Europe seesaws after significant losses in Asia.

Major European stocks fell on Monday after an initial opening surge, paving the way for a turbulent day on Wall Street.

Stocks in France were down nearly 1 percent in morning trading, pacing major European markets. Earlier, stocks in London, Paris and Frankfurt were higher before worries about the persistence of the coronavirus pandemic sent shares lower.

Asian markets fell more heavily, following a sharp drop on Friday in Wall Street. Japanese stocks led the fall with a drop of more than 2 percent.

Other signs suggested that investors were more optimistic than the volatile European markets indicated. Futures markets indicated that Wall Street would open modestly higher. Prices for U.S. Treasury bonds, a traditional investment safe haven, fell in overnight trading.

Investors have been watching nervously as coronavirus cases rise in the United States and in places where the disease had seemed to be initially under control, like Europe. The global death total reached 500,000 on Sunday, according to a New York Times database. The number of confirmed cases passed the 10 million level.

Gunmen assault Pakistan’s stock exchange; at least eight killed.

Gunmen tried to storm Pakistan’s stock exchange in the city of Karachi on Monday, killing at least four security officers, the police said.

Officials reported that four gunmen drove up to the gate in front of the exchange and that two managed to enter the parking area before all four were killed in a nearly hourlong firefight with security forces. Officials and traders were reported to have taken shelter inside the exchange during the shooting, officials said.

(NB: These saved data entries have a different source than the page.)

-- pv_equiv track=rewrite | github.com/chanh1311/Python_Basic_200 | Kteam/sap_xep_chuoi.py | digit_char_symbol
-- ===== SOURCE A (Python) =====
-- def digit_char_symbol(s):
--     digits = ""
--     chars = ""
--     symbols = ""
--
--     for c in s:
--         if c.islower() or c.isupper():
--             chars += c
--         elif c.isdigit():
--             digits += c
--         else:
--             symbols += c
--     chuoiSapXep = digits + chars + symbols
--
--     return len(digits), len(chars), len(symbols), chuoiSapXep
-- ===== SOURCE B (Python) =====
-- def digit_char_symbol(s):
--     digits = "".join(c for c in s if c.isdigit())
--     chars = "".join(c for c in s if c.islower() or c.isupper())
--     symbols = "".join(c for c in s if not (c.isdigit() or c.islower() or c.isupper()))
--     return len(digits), len(chars), len(symbols), digits + chars + symbols
-- ===== Notes on version B (the rewrite author's own statement) =====
-- stated objective: idiomatic
-- what changed: Replaced the single fused accumulating loop with three independent filter passes (one join-comprehension per bucket), each selecting its category directly from the input string.
import Mathlib
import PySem

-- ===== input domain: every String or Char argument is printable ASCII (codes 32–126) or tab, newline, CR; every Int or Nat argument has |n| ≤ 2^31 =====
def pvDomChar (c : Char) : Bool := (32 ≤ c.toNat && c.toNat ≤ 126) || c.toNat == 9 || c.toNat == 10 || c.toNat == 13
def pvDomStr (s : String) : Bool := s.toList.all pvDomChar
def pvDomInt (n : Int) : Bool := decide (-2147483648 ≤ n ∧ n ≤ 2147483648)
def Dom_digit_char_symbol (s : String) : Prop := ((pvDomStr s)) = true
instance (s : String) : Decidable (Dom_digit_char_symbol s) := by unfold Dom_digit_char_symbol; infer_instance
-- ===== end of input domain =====

-- B replaces A's single fused accumulating loop with three independent filter passes (one per bucket); idiomatic, same results.


-- ===== PORT A =====
-- A's loop: one pass appending each character to one of three growing strings.
def digit_char_symbol_step (acc : List Char × List Char × List Char) (c : Char) :
    List Char × List Char × List Char :=
  if PySem.Chars.islower c || PySem.Chars.isupper c then (acc.1, acc.2.1 ++ [c], acc.2.2)
  else if PySem.Chars.isdigit c then (acc.1 ++ [c], acc.2.1, acc.2.2)
  else (acc.1, acc.2.1, acc.2.2 ++ [c])

def digit_char_symbol (s : String) : Int × Int × Int × String :=
  let st := s.toList.foldl digit_char_symbol_step ([], [], [])
  ((st.1.length : Int), (st.2.1.length : Int), (st.2.2.length : Int),
    String.mk (st.1 ++ st.2.1 ++ st.2.2))

-- ===== PORT B =====
-- B: three independent filter passes, one per bucket.
def digit_char_symbol_alt (s : String) : Int × Int × Int × String :=
  let digits := s.toList.filter (fun c => PySem.Chars.isdigit c)
  let chars := s.toList.filter (fun c => PySem.Chars.islower c || PySem.Chars.isupper c)
  let symbols := s.toList.filter
    (fun c => !(PySem.Chars.isdigit c || PySem.Chars.islower c || PySem.Chars.isupper c))
  ((digits.length : Int), (chars.length : Int), (symbols.length : Int),
    String.mk (digits ++ chars ++ symbols))

-- ===== PRECONDITION & SPEC =====
def Spec_digit_char_symbol (s : String) (out : Int × Int × Int × String) : Prop := out = digit_char_symbol_alt s
instance (s : String) (out : Int × Int × Int × String) : Decidable (Spec_digit_char_symbol s out) := by unfold Spec_digit_char_symbol; infer_instance

-- ===== CLAIM (what is proved, stated in full; the proofs are below) =====
def Claim_equal_digit_char_symbol : Prop := ∀ (s : String), Dom_digit_char_symbol s → Spec_digit_char_symbol s (digit_char_symbol s)

-- ===== LEMMAS AND PROOFS =====

-- The character classes A dispatches on are disjoint ranges, so the fused loop
-- fills each bucket with exactly the characters B's corresponding filter keeps.
theorem lower_upper_not_digit (c : Char) :
    (PySem.Chars.islower c || PySem.Chars.isupper c) = true →
    PySem.Chars.isdigit c = false := by
  unfold PySem.Chars.islower PySem.Chars.isupper PySem.Chars.isdigit
  simp [Char.le_def, UInt32.le_iff_toNat_le]
  intro h
  rcases h with ⟨h1, h2⟩ | ⟨h1, h2⟩ <;> omega

theorem foldl_step_eq (l : List Char) (a b c : List Char) :
    l.foldl digit_char_symbol_step (a, b, c) =
      (a ++ l.filter (fun c => PySem.Chars.isdigit c),
       b ++ l.filter (fun c => PySem.Chars.islower c || PySem.Chars.isupper c),
       c ++ l.filter
         (fun c => !(PySem.Chars.isdigit c || PySem.Chars.islower c || PySem.Chars.isupper c))) := by
  induction l generalizing a b c with
  | nil => simp
  | cons x xs ih =>
    simp only [List.foldl_cons, List.filter_cons]
    by_cases hlu : (PySem.Chars.islower x || PySem.Chars.isupper x) = true
    · have hd := lower_upper_not_digit x hlu
      simp [digit_char_symbol_step, hlu, hd, ih]
    · by_cases hdig : PySem.Chars.isdigit x = true
      · simp [digit_char_symbol_step, hlu, hdig, ih]
      · simp only [Bool.not_eq_true] at hlu hdig
        simp [digit_char_symbol_step, hlu, hdig, ih]

-- ===== VERDICT (by name: the statement is the Claim_ definition above) =====
theorem digit_char_symbol_spec : Claim_equal_digit_char_symbol := by
  intro s _
  unfold Spec_digit_char_symbol digit_char_symbol digit_char_symbol_alt
  simp [foldl_step_eq]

The Baluchistan Liberation Army, a separatist group, claimed responsibility for the attack in social media postings identified as belonging to the group.

When the coronavirus prompted states to order residents to stay at home in March, unemployment surged around the country as huge parts of the economy slowed or stopped. Soon after, there were calls for philanthropists, charitably inclined people and even occasional donors to accelerate any giving they were planning to do.

They stepped up, it turns out, giving more and giving faster then they typically do.

According a report released on Friday from Fidelity Charitable, which has become the largest grant maker in the country by managing thousands of individual donor-advised funds, those donors have given $3.4 billion nationwide since the start of the year, up at least 28 percent from a year earlier.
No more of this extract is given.